● **About this exercise**
Show all lines from the data that include the word "pvDomChar".

● **Extracted material**
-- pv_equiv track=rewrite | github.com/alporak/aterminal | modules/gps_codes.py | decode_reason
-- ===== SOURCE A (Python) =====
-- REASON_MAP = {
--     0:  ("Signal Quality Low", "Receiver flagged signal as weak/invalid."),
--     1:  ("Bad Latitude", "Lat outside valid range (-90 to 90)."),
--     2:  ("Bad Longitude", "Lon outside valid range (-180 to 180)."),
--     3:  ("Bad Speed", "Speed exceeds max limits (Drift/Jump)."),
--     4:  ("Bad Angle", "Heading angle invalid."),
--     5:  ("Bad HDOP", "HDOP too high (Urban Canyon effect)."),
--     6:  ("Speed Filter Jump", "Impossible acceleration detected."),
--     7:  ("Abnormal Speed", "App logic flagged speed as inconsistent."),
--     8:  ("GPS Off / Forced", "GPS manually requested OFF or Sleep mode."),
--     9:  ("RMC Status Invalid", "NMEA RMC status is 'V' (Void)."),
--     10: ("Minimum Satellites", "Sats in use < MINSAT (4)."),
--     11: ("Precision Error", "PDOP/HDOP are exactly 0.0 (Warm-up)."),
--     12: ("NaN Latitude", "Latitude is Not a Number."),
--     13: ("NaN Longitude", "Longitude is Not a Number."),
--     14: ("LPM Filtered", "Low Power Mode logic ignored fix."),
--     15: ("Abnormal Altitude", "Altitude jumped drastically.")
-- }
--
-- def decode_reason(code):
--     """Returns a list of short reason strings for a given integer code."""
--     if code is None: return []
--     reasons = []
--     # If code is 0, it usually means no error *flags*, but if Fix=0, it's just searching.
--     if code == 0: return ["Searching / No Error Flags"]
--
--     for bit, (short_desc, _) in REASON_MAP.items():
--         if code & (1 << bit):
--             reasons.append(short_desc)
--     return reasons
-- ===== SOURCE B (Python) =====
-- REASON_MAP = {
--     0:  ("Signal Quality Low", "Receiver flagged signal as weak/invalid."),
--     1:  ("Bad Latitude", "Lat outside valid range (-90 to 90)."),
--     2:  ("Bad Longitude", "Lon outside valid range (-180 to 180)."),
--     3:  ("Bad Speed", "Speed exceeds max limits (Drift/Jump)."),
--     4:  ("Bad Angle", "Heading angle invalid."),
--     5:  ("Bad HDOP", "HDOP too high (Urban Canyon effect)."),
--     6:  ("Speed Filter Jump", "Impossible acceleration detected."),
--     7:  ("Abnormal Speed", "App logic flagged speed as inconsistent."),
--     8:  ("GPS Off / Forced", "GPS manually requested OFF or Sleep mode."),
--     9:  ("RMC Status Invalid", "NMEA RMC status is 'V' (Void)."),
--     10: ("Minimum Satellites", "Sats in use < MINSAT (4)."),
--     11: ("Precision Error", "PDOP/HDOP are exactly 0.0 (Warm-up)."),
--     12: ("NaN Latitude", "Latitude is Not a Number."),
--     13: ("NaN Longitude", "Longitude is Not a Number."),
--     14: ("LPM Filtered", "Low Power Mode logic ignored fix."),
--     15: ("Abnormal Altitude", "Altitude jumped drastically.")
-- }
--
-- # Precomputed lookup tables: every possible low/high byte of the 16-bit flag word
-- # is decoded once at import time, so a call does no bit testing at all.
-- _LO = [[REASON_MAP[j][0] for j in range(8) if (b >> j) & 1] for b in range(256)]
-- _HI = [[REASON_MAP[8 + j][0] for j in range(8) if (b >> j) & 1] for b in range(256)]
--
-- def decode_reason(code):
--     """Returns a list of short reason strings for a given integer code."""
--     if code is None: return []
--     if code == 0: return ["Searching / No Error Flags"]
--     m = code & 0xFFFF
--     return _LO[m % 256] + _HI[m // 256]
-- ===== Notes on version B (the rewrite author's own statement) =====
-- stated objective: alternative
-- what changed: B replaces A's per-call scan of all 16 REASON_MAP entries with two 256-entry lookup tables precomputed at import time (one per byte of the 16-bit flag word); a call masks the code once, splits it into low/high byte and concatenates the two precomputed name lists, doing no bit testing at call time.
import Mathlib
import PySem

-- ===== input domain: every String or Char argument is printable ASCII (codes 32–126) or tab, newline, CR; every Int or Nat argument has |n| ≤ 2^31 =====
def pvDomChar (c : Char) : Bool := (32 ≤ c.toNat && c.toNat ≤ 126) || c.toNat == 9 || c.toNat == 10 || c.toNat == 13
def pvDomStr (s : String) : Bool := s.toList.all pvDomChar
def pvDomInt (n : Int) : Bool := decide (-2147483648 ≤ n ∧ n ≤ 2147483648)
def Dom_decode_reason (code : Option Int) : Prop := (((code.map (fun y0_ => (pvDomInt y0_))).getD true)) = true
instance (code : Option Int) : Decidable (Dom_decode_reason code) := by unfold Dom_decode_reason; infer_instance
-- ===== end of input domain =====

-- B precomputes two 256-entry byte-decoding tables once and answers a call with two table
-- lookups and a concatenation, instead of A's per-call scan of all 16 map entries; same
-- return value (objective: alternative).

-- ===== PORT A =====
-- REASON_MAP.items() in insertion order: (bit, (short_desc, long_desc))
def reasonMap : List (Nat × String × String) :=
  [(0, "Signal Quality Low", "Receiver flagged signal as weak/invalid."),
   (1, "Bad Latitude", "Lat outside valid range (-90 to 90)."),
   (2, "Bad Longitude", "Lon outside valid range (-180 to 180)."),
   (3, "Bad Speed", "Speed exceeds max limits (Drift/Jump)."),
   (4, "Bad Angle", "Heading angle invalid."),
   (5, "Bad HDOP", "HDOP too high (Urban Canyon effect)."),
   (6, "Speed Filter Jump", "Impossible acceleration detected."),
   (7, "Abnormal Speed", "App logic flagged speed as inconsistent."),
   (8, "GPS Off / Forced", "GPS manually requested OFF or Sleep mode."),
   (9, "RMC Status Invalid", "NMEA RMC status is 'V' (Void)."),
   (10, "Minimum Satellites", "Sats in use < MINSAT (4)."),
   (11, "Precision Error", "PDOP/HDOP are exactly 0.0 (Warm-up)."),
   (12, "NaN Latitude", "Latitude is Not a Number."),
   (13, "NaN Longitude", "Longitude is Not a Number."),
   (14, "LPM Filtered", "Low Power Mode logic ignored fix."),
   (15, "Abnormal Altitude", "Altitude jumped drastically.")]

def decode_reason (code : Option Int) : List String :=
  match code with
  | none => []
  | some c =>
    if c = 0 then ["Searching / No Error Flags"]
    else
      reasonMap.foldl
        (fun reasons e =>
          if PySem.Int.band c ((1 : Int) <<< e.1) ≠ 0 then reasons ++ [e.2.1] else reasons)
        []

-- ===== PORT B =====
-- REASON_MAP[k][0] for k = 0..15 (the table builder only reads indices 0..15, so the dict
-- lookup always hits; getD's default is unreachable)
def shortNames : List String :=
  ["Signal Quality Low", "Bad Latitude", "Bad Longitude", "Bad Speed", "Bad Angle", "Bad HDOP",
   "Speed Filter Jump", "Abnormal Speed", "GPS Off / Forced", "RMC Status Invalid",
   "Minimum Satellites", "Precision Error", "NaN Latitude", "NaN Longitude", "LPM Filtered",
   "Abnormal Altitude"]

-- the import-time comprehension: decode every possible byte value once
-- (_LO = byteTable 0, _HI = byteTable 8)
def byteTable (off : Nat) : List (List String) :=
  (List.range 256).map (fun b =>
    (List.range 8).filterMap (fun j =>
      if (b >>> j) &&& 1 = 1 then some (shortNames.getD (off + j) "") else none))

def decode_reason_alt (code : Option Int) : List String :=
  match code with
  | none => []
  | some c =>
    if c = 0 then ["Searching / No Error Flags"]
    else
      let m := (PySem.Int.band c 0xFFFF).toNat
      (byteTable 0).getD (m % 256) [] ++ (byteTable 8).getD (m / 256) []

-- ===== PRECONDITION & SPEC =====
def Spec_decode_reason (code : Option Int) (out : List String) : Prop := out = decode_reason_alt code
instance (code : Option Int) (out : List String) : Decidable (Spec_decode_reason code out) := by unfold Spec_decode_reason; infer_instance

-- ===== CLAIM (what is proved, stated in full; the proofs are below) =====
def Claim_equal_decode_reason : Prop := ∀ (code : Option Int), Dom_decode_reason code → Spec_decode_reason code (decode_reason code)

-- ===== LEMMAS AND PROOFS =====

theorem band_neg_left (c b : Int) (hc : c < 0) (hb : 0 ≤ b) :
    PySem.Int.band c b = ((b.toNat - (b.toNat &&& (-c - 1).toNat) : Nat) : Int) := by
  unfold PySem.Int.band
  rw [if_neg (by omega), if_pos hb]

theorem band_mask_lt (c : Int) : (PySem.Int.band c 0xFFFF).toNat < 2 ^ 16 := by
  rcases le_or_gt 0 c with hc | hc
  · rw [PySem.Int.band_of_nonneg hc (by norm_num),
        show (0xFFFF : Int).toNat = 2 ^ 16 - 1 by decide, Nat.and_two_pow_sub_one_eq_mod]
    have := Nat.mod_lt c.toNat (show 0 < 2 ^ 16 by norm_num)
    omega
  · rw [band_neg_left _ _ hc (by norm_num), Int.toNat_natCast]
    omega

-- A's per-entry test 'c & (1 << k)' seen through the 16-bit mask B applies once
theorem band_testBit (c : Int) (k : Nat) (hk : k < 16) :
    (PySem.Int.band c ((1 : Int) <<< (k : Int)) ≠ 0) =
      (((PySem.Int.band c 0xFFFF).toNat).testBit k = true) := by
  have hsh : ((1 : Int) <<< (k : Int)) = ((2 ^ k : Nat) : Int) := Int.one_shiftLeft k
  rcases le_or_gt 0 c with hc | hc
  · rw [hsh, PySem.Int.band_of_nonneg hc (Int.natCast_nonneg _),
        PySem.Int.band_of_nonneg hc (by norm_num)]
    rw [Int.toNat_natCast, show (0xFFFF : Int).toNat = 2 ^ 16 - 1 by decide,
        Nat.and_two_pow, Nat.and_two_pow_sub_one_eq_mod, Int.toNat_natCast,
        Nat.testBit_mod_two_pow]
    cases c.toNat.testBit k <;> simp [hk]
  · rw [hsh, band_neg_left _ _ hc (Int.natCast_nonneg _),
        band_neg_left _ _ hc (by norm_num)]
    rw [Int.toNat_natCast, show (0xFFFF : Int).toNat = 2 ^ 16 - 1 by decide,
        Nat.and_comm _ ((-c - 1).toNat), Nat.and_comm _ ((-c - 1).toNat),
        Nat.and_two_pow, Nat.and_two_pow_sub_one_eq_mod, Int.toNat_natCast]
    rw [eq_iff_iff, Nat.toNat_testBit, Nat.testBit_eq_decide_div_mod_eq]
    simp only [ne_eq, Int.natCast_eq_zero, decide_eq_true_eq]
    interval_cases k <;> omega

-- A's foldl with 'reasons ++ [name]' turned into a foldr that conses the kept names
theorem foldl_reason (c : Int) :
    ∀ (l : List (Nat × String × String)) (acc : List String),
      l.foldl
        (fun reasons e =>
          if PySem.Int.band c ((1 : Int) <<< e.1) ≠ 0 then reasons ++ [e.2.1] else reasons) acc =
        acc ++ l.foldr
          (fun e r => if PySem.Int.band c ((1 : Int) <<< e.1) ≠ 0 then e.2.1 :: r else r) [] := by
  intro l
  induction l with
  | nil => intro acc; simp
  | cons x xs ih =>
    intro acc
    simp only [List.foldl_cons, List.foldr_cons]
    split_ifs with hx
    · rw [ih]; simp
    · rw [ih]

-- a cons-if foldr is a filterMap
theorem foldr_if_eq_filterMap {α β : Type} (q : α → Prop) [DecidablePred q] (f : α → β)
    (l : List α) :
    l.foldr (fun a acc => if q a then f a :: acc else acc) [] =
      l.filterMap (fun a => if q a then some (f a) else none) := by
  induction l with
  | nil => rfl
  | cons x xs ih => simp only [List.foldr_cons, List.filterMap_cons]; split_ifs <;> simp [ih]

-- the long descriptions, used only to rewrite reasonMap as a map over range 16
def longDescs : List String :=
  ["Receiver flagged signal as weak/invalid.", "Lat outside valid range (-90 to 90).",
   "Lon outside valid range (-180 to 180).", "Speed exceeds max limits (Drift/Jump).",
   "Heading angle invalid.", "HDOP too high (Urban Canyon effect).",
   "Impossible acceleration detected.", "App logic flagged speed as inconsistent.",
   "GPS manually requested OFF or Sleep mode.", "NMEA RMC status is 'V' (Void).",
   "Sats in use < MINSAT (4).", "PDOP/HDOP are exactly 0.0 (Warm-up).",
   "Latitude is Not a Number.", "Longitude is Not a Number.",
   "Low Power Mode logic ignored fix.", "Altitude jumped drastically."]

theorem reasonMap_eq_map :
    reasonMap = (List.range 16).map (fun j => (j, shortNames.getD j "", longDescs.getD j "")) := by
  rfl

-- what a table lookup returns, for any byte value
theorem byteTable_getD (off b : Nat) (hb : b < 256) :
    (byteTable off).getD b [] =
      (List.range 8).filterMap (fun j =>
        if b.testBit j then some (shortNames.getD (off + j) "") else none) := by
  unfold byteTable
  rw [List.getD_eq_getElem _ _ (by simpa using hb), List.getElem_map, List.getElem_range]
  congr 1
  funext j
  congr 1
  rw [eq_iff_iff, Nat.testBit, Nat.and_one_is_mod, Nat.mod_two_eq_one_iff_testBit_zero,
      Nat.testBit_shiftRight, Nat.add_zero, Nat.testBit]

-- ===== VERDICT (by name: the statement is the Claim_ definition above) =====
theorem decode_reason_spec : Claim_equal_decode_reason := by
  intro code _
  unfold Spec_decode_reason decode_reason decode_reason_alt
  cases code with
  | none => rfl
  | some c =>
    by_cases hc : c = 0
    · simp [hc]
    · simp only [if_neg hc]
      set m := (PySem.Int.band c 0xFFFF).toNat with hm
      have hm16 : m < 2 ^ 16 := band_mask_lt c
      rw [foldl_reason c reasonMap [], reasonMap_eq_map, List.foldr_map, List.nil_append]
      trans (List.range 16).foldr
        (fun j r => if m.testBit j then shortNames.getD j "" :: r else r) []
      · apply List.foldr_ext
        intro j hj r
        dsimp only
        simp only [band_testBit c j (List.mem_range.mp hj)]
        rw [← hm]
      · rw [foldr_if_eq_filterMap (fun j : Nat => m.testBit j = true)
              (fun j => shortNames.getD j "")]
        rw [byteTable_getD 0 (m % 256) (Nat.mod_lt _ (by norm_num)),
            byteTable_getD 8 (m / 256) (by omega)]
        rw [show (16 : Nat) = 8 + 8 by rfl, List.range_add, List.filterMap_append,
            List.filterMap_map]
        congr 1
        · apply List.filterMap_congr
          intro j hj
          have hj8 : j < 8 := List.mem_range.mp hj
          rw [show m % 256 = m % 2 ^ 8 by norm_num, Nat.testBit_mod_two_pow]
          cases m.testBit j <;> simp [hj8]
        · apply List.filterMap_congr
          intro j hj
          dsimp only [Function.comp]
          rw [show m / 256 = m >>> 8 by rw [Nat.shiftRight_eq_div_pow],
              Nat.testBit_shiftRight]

● **The answer**
def pvDomChar (c : Char) : Bool := (32 ≤ c.toNat && c.toNat ≤ 126) || c.toNat == 9 || c.toNat == 10 || c.toNat == 13
def pvDomStr (s : String) : Bool := s.toList.all pvDomChar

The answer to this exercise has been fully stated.